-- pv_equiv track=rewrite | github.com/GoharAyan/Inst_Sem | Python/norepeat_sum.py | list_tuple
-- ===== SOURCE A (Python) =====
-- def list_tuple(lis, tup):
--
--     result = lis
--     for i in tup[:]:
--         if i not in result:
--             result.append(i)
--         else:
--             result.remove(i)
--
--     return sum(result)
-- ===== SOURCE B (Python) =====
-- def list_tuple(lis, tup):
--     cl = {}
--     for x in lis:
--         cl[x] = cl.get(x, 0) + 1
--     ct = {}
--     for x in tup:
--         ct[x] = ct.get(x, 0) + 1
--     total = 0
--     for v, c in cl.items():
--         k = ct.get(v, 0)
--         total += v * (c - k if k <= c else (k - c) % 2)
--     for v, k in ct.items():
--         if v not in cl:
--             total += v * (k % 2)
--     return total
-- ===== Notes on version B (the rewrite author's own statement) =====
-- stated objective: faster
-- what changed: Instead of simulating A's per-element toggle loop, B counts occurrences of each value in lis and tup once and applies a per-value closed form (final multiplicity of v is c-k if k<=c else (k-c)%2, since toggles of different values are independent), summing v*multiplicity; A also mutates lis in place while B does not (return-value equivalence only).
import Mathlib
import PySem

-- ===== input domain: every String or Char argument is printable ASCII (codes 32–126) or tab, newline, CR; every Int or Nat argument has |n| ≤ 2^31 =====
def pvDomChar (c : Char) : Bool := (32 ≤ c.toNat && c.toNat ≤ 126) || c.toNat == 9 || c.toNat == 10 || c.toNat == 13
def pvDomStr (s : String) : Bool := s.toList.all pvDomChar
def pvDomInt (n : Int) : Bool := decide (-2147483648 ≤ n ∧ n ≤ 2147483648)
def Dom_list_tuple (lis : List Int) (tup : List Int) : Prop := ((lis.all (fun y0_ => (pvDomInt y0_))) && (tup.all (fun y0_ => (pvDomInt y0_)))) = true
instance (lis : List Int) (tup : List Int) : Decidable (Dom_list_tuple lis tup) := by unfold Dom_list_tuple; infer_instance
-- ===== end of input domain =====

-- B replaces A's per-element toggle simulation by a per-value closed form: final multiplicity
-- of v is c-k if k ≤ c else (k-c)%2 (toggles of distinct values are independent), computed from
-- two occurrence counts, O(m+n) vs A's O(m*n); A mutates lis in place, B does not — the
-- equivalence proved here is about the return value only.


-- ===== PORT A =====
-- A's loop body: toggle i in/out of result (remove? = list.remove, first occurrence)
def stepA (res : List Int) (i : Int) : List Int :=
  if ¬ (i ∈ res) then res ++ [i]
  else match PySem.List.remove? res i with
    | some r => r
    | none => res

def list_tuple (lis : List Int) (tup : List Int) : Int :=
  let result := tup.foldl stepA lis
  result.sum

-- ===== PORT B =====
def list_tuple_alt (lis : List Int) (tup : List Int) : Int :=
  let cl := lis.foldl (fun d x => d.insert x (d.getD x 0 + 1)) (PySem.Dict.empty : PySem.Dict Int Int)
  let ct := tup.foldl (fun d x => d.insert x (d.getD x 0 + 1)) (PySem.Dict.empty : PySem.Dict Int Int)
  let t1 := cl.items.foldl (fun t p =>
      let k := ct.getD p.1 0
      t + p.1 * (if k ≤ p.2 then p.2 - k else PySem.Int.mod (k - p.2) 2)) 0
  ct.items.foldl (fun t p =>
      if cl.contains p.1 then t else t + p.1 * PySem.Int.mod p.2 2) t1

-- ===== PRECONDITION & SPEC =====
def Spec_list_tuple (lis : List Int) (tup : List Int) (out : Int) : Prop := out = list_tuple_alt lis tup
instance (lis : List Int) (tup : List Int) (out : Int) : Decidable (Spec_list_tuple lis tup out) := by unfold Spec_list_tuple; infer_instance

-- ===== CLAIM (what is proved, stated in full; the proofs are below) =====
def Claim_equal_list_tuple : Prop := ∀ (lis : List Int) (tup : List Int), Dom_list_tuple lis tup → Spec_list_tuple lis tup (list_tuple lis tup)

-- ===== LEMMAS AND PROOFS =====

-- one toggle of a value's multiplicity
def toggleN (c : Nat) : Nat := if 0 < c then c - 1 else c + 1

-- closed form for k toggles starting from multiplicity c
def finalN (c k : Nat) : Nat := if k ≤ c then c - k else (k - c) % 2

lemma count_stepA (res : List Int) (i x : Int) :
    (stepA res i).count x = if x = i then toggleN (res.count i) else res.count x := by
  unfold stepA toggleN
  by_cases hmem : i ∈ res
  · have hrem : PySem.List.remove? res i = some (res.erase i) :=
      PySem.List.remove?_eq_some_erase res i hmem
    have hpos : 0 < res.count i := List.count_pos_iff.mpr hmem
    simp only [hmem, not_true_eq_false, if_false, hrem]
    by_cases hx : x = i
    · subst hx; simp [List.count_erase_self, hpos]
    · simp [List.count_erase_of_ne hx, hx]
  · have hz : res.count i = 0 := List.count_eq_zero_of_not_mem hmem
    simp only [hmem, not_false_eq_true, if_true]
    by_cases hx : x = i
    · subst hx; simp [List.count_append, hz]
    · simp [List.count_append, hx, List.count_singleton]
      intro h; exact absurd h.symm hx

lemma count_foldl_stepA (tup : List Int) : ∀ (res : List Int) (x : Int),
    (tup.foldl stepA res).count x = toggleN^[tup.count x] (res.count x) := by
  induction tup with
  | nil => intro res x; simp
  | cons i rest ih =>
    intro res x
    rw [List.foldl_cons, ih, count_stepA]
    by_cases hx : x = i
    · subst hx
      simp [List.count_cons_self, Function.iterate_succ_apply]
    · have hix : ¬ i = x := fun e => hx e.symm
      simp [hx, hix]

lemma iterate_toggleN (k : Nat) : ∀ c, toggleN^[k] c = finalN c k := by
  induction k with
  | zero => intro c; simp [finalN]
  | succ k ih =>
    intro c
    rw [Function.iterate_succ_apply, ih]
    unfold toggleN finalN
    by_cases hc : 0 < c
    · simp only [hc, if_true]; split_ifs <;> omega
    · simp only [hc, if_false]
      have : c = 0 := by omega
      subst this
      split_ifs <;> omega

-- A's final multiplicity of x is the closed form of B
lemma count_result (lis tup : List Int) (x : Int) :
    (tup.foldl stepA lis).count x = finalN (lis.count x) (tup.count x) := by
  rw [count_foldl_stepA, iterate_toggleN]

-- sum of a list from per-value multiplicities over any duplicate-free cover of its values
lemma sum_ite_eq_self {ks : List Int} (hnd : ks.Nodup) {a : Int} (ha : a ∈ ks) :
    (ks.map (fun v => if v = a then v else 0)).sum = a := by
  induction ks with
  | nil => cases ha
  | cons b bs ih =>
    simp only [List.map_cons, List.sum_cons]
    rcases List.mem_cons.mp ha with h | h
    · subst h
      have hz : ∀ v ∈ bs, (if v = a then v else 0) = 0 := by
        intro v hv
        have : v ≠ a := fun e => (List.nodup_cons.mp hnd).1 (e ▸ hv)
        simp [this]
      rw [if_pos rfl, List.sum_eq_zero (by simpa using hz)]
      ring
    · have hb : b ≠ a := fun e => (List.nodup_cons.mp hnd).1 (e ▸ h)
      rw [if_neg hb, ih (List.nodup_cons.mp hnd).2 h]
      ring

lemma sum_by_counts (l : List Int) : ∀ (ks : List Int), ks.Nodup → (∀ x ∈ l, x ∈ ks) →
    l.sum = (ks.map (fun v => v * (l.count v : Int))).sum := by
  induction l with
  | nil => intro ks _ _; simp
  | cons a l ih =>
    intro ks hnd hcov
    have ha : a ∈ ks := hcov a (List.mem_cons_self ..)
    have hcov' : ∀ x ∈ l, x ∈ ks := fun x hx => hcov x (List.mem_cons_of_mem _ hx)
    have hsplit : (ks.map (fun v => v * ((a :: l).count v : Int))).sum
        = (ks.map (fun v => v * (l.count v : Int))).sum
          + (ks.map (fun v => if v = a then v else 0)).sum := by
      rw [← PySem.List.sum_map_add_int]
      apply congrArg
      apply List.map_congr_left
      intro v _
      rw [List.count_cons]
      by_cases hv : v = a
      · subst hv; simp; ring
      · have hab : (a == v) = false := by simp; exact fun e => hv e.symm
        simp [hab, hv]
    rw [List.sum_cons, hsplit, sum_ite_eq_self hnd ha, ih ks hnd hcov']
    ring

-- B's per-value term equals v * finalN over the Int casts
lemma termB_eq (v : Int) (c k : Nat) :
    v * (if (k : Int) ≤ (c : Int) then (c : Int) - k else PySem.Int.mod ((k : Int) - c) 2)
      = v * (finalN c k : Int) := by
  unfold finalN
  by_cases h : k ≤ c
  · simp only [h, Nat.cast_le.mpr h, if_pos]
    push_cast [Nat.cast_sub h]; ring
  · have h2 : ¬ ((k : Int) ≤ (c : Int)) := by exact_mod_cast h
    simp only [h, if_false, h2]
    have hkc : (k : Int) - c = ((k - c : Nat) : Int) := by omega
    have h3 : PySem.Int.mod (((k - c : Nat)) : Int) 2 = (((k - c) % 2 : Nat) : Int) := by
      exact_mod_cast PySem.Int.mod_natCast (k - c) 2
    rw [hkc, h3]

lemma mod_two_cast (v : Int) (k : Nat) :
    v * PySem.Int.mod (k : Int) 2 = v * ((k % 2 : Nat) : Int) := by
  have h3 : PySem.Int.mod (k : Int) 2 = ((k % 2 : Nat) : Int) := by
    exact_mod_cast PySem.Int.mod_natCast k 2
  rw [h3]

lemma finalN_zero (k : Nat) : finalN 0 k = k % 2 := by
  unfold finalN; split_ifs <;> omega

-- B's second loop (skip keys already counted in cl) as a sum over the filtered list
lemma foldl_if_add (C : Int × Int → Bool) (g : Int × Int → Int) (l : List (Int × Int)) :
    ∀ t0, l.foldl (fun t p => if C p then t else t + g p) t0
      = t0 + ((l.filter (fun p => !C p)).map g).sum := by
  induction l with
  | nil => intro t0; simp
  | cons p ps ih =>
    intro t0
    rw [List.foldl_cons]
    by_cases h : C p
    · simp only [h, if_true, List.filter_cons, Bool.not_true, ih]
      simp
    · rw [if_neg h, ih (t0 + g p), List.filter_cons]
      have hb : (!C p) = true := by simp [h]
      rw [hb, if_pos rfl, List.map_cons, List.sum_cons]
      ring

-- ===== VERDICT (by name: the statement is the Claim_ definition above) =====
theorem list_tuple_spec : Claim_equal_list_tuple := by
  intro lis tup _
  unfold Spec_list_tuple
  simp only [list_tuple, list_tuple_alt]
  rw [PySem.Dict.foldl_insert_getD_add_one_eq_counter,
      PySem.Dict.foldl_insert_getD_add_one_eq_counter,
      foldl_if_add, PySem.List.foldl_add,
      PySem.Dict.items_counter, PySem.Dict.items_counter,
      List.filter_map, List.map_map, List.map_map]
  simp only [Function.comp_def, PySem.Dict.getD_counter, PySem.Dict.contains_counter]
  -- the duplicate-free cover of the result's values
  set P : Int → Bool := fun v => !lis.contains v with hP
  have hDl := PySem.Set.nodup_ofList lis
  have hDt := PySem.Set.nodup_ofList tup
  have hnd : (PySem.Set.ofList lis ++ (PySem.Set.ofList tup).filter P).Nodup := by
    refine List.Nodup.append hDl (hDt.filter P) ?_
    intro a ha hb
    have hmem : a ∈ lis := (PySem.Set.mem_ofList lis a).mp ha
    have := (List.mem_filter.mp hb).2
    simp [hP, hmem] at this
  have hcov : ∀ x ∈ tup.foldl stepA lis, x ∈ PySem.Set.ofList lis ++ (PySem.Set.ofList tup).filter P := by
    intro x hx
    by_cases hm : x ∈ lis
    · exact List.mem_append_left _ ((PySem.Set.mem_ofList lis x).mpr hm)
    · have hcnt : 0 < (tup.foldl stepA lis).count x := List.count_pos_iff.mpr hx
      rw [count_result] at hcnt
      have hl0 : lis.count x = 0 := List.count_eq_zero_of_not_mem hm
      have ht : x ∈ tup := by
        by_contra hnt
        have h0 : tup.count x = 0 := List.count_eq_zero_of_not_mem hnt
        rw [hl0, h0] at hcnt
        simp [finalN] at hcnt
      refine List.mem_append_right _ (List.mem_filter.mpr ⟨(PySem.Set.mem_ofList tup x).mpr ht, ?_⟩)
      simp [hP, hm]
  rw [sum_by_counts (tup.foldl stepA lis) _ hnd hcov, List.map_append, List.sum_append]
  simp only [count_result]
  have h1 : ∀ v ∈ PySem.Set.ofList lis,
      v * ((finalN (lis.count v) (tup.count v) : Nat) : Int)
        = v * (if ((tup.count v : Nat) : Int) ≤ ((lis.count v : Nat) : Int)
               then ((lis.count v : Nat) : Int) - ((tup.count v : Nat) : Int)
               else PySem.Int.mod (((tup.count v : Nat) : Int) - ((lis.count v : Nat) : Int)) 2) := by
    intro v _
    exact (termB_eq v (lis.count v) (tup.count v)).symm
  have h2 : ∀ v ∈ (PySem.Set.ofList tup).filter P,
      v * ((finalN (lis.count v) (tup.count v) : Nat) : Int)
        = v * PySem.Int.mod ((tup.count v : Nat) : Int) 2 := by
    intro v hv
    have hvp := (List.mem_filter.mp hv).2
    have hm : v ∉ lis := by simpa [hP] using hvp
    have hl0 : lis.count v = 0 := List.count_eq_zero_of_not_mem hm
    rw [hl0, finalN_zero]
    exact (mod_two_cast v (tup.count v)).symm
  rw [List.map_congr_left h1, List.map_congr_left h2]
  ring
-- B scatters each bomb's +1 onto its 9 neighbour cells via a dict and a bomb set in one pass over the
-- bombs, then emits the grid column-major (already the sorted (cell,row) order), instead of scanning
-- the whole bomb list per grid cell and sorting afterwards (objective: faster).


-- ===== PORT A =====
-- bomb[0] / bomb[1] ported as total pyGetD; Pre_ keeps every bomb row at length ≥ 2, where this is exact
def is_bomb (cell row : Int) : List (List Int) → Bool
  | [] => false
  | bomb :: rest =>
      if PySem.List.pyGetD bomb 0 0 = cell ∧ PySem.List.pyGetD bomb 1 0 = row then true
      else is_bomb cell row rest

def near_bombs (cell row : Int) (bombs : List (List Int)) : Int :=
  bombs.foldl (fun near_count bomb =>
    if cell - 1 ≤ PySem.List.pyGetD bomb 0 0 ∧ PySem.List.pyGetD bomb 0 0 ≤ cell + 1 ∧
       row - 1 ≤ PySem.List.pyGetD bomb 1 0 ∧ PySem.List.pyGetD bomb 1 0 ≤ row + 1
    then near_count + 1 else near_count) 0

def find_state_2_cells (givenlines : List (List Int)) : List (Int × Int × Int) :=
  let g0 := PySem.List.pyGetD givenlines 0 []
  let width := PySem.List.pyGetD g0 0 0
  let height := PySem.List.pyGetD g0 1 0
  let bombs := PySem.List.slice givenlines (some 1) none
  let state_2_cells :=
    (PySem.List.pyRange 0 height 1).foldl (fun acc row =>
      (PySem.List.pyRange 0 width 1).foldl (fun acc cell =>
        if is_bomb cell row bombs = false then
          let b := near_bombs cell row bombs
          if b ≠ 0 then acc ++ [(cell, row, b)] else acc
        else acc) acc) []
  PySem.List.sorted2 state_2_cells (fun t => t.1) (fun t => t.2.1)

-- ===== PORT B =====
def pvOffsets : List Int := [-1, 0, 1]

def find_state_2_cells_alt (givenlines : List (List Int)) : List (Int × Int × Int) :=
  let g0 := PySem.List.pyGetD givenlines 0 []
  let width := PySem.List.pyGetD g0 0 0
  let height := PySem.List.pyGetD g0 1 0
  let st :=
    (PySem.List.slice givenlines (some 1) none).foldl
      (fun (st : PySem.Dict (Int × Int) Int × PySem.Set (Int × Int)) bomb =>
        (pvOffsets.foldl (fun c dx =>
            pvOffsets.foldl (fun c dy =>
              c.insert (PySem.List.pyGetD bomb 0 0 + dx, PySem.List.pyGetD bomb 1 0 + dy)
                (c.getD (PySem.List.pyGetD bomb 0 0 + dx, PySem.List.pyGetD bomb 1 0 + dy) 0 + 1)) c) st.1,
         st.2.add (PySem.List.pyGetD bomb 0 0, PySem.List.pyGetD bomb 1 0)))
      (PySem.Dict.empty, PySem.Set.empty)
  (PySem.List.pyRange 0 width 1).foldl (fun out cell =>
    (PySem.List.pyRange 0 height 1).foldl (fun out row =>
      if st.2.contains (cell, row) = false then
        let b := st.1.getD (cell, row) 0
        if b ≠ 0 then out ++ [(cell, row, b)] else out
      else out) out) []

__________________________________________________

- [EXERCISE DIRECTIONS]:
What you give back must be the stretch above, starting at the line with "def near_bombs (cell" and ending at the line with "def find_state_2_cells_alt (givenlines", copied exactly.

- [RESPONSE]:
def near_bombs (cell row : Int) (bombs : List (List Int)) : Int :=
  bombs.foldl (fun near_count bomb =>
    if cell - 1 ≤ PySem.List.pyGetD bomb 0 0 ∧ PySem.List.pyGetD bomb 0 0 ≤ cell + 1 ∧
       row - 1 ≤ PySem.List.pyGetD bomb 1 0 ∧ PySem.List.pyGetD bomb 1 0 ≤ row + 1
    then near_count + 1 else near_count) 0

def find_state_2_cells (givenlines : List (List Int)) : List (Int × Int × Int) :=
  let g0 := PySem.List.pyGetD givenlines 0 []
  let width := PySem.List.pyGetD g0 0 0
  let height := PySem.List.pyGetD g0 1 0
  let bombs := PySem.List.slice givenlines (some 1) none
  let state_2_cells :=
    (PySem.List.pyRange 0 height 1).foldl (fun acc row =>
      (PySem.List.pyRange 0 width 1).foldl (fun acc cell =>
        if is_bomb cell row bombs = false then
          let b := near_bombs cell row bombs
          if b ≠ 0 then acc ++ [(cell, row, b)] else acc
        else acc) acc) []
  PySem.List.sorted2 state_2_cells (fun t => t.1) (fun t => t.2.1)

-- ===== PORT B =====
def pvOffsets : List Int := [-1, 0, 1]

def find_state_2_cells_alt (givenlines : List (List Int)) : List (Int × Int × Int) :=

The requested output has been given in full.